Renting now cheaper than owning a first home in nearly all UK regions – Halifax

New Halifax data has been released this morning showing that renting is now cheaper than owning a first home in nearly all UK regions.

The latest Halifax Owning vs Renting Review shows that the gap between the costs of home ownership and renting has reached its smallest level since 2019.

The Owning vs Renting Review from Halifax found the typical monthly cost to first-time buyers of owning a UK home is now £1,231, £27 lower than renting an equivalent property.

The analysis, based on the housing costs associated with a mortgage on a three-bed home compared to the average monthly rent of the same property type, found that monthly rental costs in 2023 grew by 24% to £1,258, while homeowning costs increased by 27% to £1,231.

But on a regional basis, the monthly cost of owning a first home compared to the equivalent rental cost, was higher in nine out 12 UK regions or nations last year.

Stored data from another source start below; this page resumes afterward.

-- pv_equiv track=rewrite | github.com/syedishaaq04/ct-vetting-system | core/nlp_pipeline.py | is_negated
-- ===== SOURCE A (Python) =====
-- def is_negated(text: str, keyword: str, window: int = 5) -> bool:
--     """
--     Checks if a keyword (single or multi-word) in the text
--     is preceded by a negation word within a window of N words.
--     """
--     negation_words = {"no", "not", "without", "denies", "absent", "negative"}
--     text_lower = text.lower()
--     words = text_lower.split()
--
--     # Find the index of the first word of the keyword phrase
--     keyword_words = keyword.lower().split()
--     for i, word in enumerate(words):
--         # Match start of keyword phrase
--         if words[i:i + len(keyword_words)] == keyword_words:
--             preceding = words[max(0, i - window):i]
--             if any(neg in preceding for neg in negation_words):
--                 return True
--     return False
-- ===== SOURCE B (Python) =====
-- def is_negated(text: str, keyword: str, window: int = 5) -> bool:
--     """Single forward pass: track the index of the most recent negation word
--     instead of re-scanning a window-sized slice at every keyword match."""
--     negation_words = {"no", "not", "without", "denies", "absent", "negative"}
--     words = text.lower().split()
--     keyword_words = keyword.lower().split()
--     k = len(keyword_words)
--     last_neg = None
--     for i, word in enumerate(words):
--         if words[i:i + k] == keyword_words:
--             if last_neg is not None and last_neg >= i - window:
--                 return True
--         if word in negation_words:
--             last_neg = i
--     return False
-- ===== Notes on version B (the rewrite author's own statement) =====
-- stated objective: alternative
-- what changed: Replaces the per-match re-scan of the preceding window slice (and the membership test of each of the six negation words against it) with a single maintained state variable last_neg, the index of the most recent negation word, checked in O(1) at each phrase match.
import Mathlib
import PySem

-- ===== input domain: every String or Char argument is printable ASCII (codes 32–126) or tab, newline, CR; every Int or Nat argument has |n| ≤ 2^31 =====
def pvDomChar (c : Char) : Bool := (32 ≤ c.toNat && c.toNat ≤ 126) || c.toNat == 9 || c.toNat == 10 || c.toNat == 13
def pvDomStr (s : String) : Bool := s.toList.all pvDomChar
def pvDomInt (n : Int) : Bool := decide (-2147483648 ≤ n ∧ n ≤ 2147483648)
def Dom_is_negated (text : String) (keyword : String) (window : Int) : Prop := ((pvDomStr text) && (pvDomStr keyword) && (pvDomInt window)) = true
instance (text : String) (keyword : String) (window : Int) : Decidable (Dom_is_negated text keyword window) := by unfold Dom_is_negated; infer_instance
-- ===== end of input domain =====

-- B replaces A's per-match re-scan of the preceding window slice by a maintained
-- last-negation-index checked in O(1) at each match; same return value everywhere.

-- ===== PORT A =====
-- negation_words = {"no", "not", "without", "denies", "absent", "negative"}
def pvNegWords : List String := ["no", "not", "without", "denies", "absent", "negative"]

-- for i, word in enumerate(words): … (word itself is unused in A's body)
def pvALoop (words kw : List String) (window : Int) : Nat → List String → Bool
  | _, [] => false
  | i, _ :: rest =>
      if PySem.List.slice words (some (i : Int)) (some ((i : Int) + kw.length)) = kw then
        if pvNegWords.any (fun neg =>
            (PySem.List.slice words (some (max 0 ((i : Int) - window))) (some (i : Int))).contains neg) then
          true
        else pvALoop words kw window (i + 1) rest
      else pvALoop words kw window (i + 1) rest

def is_negated (text : String) (keyword : String) (window : Int) : Bool :=
  let words := PySem.Str.split₀ (PySem.Str.lower text)
  let keyword_words := PySem.Str.split₀ (PySem.Str.lower keyword)
  pvALoop words keyword_words window 0 words

-- ===== PORT B =====
-- last_neg is not None and last_neg >= i - window
def pvLastOk (last : Option Nat) (i : Nat) (window : Int) : Bool :=
  match last with
  | none => false
  | some j => decide ((i : Int) - window ≤ (j : Int))

-- for i, word in enumerate(words): match test first, then update last_neg
def pvBLoop (words kw : List String) (window : Int) : Option Nat → Nat → List String → Bool
  | _, _, [] => false
  | last, i, w :: rest =>
      if PySem.List.slice words (some (i : Int)) (some ((i : Int) + kw.length)) = kw
          ∧ pvLastOk last i window = true then
        true
      else
        pvBLoop words kw window (if w ∈ pvNegWords then some i else last) (i + 1) rest

def is_negated_alt (text : String) (keyword : String) (window : Int) : Bool :=
  let words := PySem.Str.split₀ (PySem.Str.lower text)
  let keyword_words := PySem.Str.split₀ (PySem.Str.lower keyword)
  pvBLoop words keyword_words window none 0 words

-- ===== PRECONDITION & SPEC =====
def Spec_is_negated (text : String) (keyword : String) (window : Int) (out : Bool) : Prop := out = is_negated_alt text keyword window
instance (text : String) (keyword : String) (window : Int) (out : Bool) : Decidable (Spec_is_negated text keyword window out) := by unfold Spec_is_negated; infer_instance

-- ===== CLAIM (what is proved, stated in full; the proofs are below) =====
def Claim_equal_is_negated : Prop := ∀ (text : String) (keyword : String) (window : Int), Dom_is_negated text keyword window → Spec_is_negated text keyword window (is_negated text keyword window)

-- ===== LEMMAS AND PROOFS =====

-- Invariant carried by B's loop: `last` is the index of the most recent negation
-- word strictly before position i (none if there is no negation word before i).
def pvInv (words : List String) (i : Nat) (last : Option Nat) : Prop :=
  match last with
  | none => ∀ j : Nat, j < i → ∀ h : j < words.length, words[j] ∉ pvNegWords
  | some m => m < i ∧ (∃ h : m < words.length, words[m] ∈ pvNegWords) ∧
      ∀ j : Nat, m < j → j < i → ∀ h : j < words.length, words[j] ∉ pvNegWords

lemma pv_mem_slice (xs : List String) (a b : Int) (ha : 0 ≤ a) (hb : 0 ≤ b) (x : String) :
    x ∈ PySem.List.slice xs (some a) (some b) ↔
      ∃ j : Nat, a ≤ (j : Int) ∧ (j : Int) < b ∧ xs[j]? = some x := by
  rw [PySem.List.slice_toNat xs ha hb]
  constructor
  · intro hx
    rcases List.mem_iff_getElem?.1 hx with ⟨k, hk⟩
    rw [List.getElem?_take] at hk
    split at hk
    · rw [List.getElem?_drop] at hk
      refine ⟨a.toNat + k, by omega, by omega, hk⟩
    · exact absurd hk (by simp)
  · rintro ⟨j, hja, hjb, hj⟩
    apply List.mem_iff_getElem?.2
    refine ⟨j - a.toNat, ?_⟩
    rw [List.getElem?_take, if_pos (by omega), List.getElem?_drop]
    rw [show a.toNat + (j - a.toNat) = j by omega]
    exact hj

-- Under the invariant, A's window re-scan equals B's O(1) test.
lemma pv_cond_eq (words : List String) (window : Int) (i : Nat) (last : Option Nat)
    (hinv : pvInv words i last) :
    (pvNegWords.any (fun neg =>
        (PySem.List.slice words (some (max 0 ((i : Int) - window))) (some (i : Int))).contains neg))
      = pvLastOk last i window := by
  have hiff : (pvNegWords.any (fun neg =>
        (PySem.List.slice words (some (max 0 ((i : Int) - window))) (some (i : Int))).contains neg)) = true ↔
      ∃ j : Nat, (i : Int) - window ≤ (j : Int) ∧ j < i ∧
        ∃ h : j < words.length, words[j] ∈ pvNegWords := by
    rw [List.any_eq_true]
    constructor
    · rintro ⟨neg, hneg, hc⟩
      rw [List.contains_eq_mem, decide_eq_true_iff,
        pv_mem_slice words _ _ (le_max_left _ _) (Int.natCast_nonneg i)] at hc
      rcases hc with ⟨j, hja, hjb, hj⟩
      rcases List.getElem?_eq_some_iff.1 hj with ⟨hjl, hv⟩
      exact ⟨j, by omega, by omega, hjl, by rw [hv]; exact hneg⟩
    · rintro ⟨j, hja, hjb, hjl, hmem⟩
      refine ⟨words[j], hmem, ?_⟩
      rw [List.contains_eq_mem, decide_eq_true_iff,
        pv_mem_slice words _ _ (le_max_left _ _) (Int.natCast_nonneg i)]
      exact ⟨j, by omega, by omega, List.getElem?_eq_some_iff.2 ⟨hjl, rfl⟩⟩
  cases hl : last with
  | none =>
    subst hl
    simp only [pvLastOk]
    rw [Bool.eq_false_iff]
    intro h
    rcases hiff.1 h with ⟨j, _, hjb, hjl, hmem⟩
    exact hinv j hjb hjl hmem
  | some m =>
    subst hl
    rcases hinv with ⟨hmi, ⟨hml, hmmem⟩, hmax⟩
    simp only [pvLastOk]
    by_cases hw : (i : Int) - window ≤ (m : Int)
    · rw [decide_eq_true hw]
      exact hiff.2 ⟨m, hw, hmi, hml, hmmem⟩
    · rw [decide_eq_false hw, Bool.eq_false_iff]
      intro h
      rcases hiff.1 h with ⟨j, hja, hjb, hjl, hmem⟩
      by_cases hjm : j ≤ m
      · exact hw (by omega)
      · exact hmax j (by omega) hjb hjl hmem

lemma pv_inv_step (words : List String) (i : Nat) (last : Option Nat) (w : String)
    (hw : words[i]? = some w) (hinv : pvInv words i last) :
    pvInv words (i + 1) (if w ∈ pvNegWords then some i else last) := by
  rcases List.getElem?_eq_some_iff.1 hw with ⟨hil, hv⟩
  by_cases hmem : w ∈ pvNegWords
  · rw [if_pos hmem]
    refine ⟨by omega, ⟨hil, by rw [hv]; exact hmem⟩, ?_⟩
    intro j hj1 hj2 _ _; omega
  · rw [if_neg hmem]
    cases hl : last with
    | none =>
      subst hl
      intro j hj hjl
      rcases Nat.lt_succ_iff_lt_or_eq.1 hj with h | h
      · exact hinv j h hjl
      · subst h; rw [hv]; exact hmem
    | some m =>
      subst hl
      rcases hinv with ⟨hmi, hm2, hmax⟩
      refine ⟨by omega, hm2, ?_⟩
      intro j hj1 hj2 hjl
      rcases Nat.lt_succ_iff_lt_or_eq.1 hj2 with h | h
      · exact hmax j hj1 h hjl
      · subst h; rw [hv]; exact hmem

lemma pvALoop_cons (words kw : List String) (window : Int) (i : Nat) (w : String) (rest : List String) :
    pvALoop words kw window i (w :: rest) =
      if PySem.List.slice words (some (i : Int)) (some ((i : Int) + kw.length)) = kw then
        if pvNegWords.any (fun neg =>
            (PySem.List.slice words (some (max 0 ((i : Int) - window))) (some (i : Int))).contains neg) then
          true
        else pvALoop words kw window (i + 1) rest
      else pvALoop words kw window (i + 1) rest := rfl

lemma pvBLoop_cons (words kw : List String) (window : Int) (last : Option Nat) (i : Nat) (w : String) (rest : List String) :
    pvBLoop words kw window last i (w :: rest) =
      if PySem.List.slice words (some (i : Int)) (some ((i : Int) + kw.length)) = kw
          ∧ pvLastOk last i window = true then
        true
      else pvBLoop words kw window (if w ∈ pvNegWords then some i else last) (i + 1) rest := rfl

lemma pv_loop_eq (words kw : List String) (window : Int) :
    ∀ (l : List String) (i : Nat) (last : Option Nat),
      words.drop i = l → pvInv words i last →
      pvALoop words kw window i l = pvBLoop words kw window last i l := by
  intro l
  induction l with
  | nil => intro i last _ _; rfl
  | cons w rest ih =>
    intro i last hdrop hinv
    have hw : words[i]? = some w := by
      have h0 : (words.drop i)[0]? = some w := by rw [hdrop]; rfl
      rw [List.getElem?_drop] at h0
      simpa using h0
    have hrest : words.drop (i + 1) = rest := by
      have ht : (words.drop i).tail = rest := by rw [hdrop]; rfl
      rwa [List.tail_drop] at ht
    rw [pvALoop_cons, pvBLoop_cons, pv_cond_eq words window i last hinv,
      ih (i + 1) _ hrest (pv_inv_step words i last w hw hinv)]
    by_cases h1 : PySem.List.slice words (some (i : Int)) (some ((i : Int) + kw.length)) = kw
    · rw [if_pos h1]
      by_cases h2 : pvLastOk last i window = true
      · rw [if_pos h2, if_pos ⟨h1, h2⟩]
      · have hc2 : ¬ (PySem.List.slice words (some (i : Int)) (some ((i : Int) + kw.length)) = kw
            ∧ pvLastOk last i window = true) := fun hc => h2 hc.2
        rw [if_neg h2, if_neg hc2]
    · have hc1 : ¬ (PySem.List.slice words (some (i : Int)) (some ((i : Int) + kw.length)) = kw
          ∧ pvLastOk last i window = true) := fun hc => h1 hc.1
      rw [if_neg h1, if_neg hc1]

-- ===== VERDICT (by name: the statement is the Claim_ definition above) =====
theorem is_negated_spec : Claim_equal_is_negated := by
  intro text keyword window _
  unfold Spec_is_negated is_negated is_negated_alt
  exact pv_loop_eq _ _ window _ 0 none rfl (by intro j hj; omega)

Kim Kinnaird, mortgages director at Halifax, said: “Our latest analysis shows that, in nearly all regions across the UK, first-time buyers are better off renting than owning a similar home. In fact, the only regions where it’s cheaper to own rather than rent, are the South West, London and Scotland.

“We know home ownership can offer long term financial and living stability and that’s why we believe it’s an important step to take.

“Our customers want to create a secure future, so it’s a big priority for us to help people get there. However, elevated borrowing costs, alongside a lack of available homes to buy, is pushing ownership further out of reach for would-be first-time buyers in many parts of the country.

“This is why we’re major participants and big supporters of the Government’s affordable home ownership schemes, such as shared ownership and the mortgage guarantee scheme and we’re committed to helping first-time buyers fulfil their dreams of having a place to call their own.”

Reflecting on the Owning vs Renting Review, Tom Bill, head of UK residential research at Knight Frank, commented, “There has been no cliff-edge moment for house prices despite borrowing costs rising sharply over the last two years. The prevalence of fixed-rate mortgages means any financial pain is entering the system in a staggered way. Lenders are also in a much stronger position than during the financial crisis, which means no wave of foreclosures to drive down prices. While the strong labour market is one reason inflation has remained stubbornly high, it has also underpinned buyer demand.

“The story of the last two years has been a slowdown in transactions not prices, which has made renting a cheaper option in some areas, even though the lettings market has suffered from a lack of supply. Given that housing will be one of the issues taking centre-stage at the election, it would be surprising if the government failed to offer any help to first-time buyers.”

Also responding to the Halifax report, Nathan Emerson, Propertymark CEO, said: “We are currently seeing upbeat news with regards to renting and buying homes, as highlighted by Propertymark’s most recent Housing Insight Report, which found that there has been a 29% increase in rental properties coming to the market, and an 80% boost in new properties for sale. However overall, there is still much work that needs to be done to make housing more affordable across the entire UK.

“Rental costs have surged in recent years and various governments across the UK have a duty to support the creation of a sustainable mix of properties within the rental sector. Mortgage tax relief was scrapped in 2015 and this created a situation of landlords unwillingly being forced to pass increased overheads onwards to consumers. Rent caps in Scotland and Wales have also caused considerable issues and have ultimately contributed to sharp increases in rents for many too. We need to see the UK Government and the devolved administrations introduce tax incentives to bring landlords back to the market to increase rental supply.

“Attention needs to be paid to housebuilding targets and further support for first time buyers. With inflation now nudging back down, Propertymark is extremely keen to see a reduction in interest rates as soon as possible to help uplift consumer confidence and affordability within the sales arena.”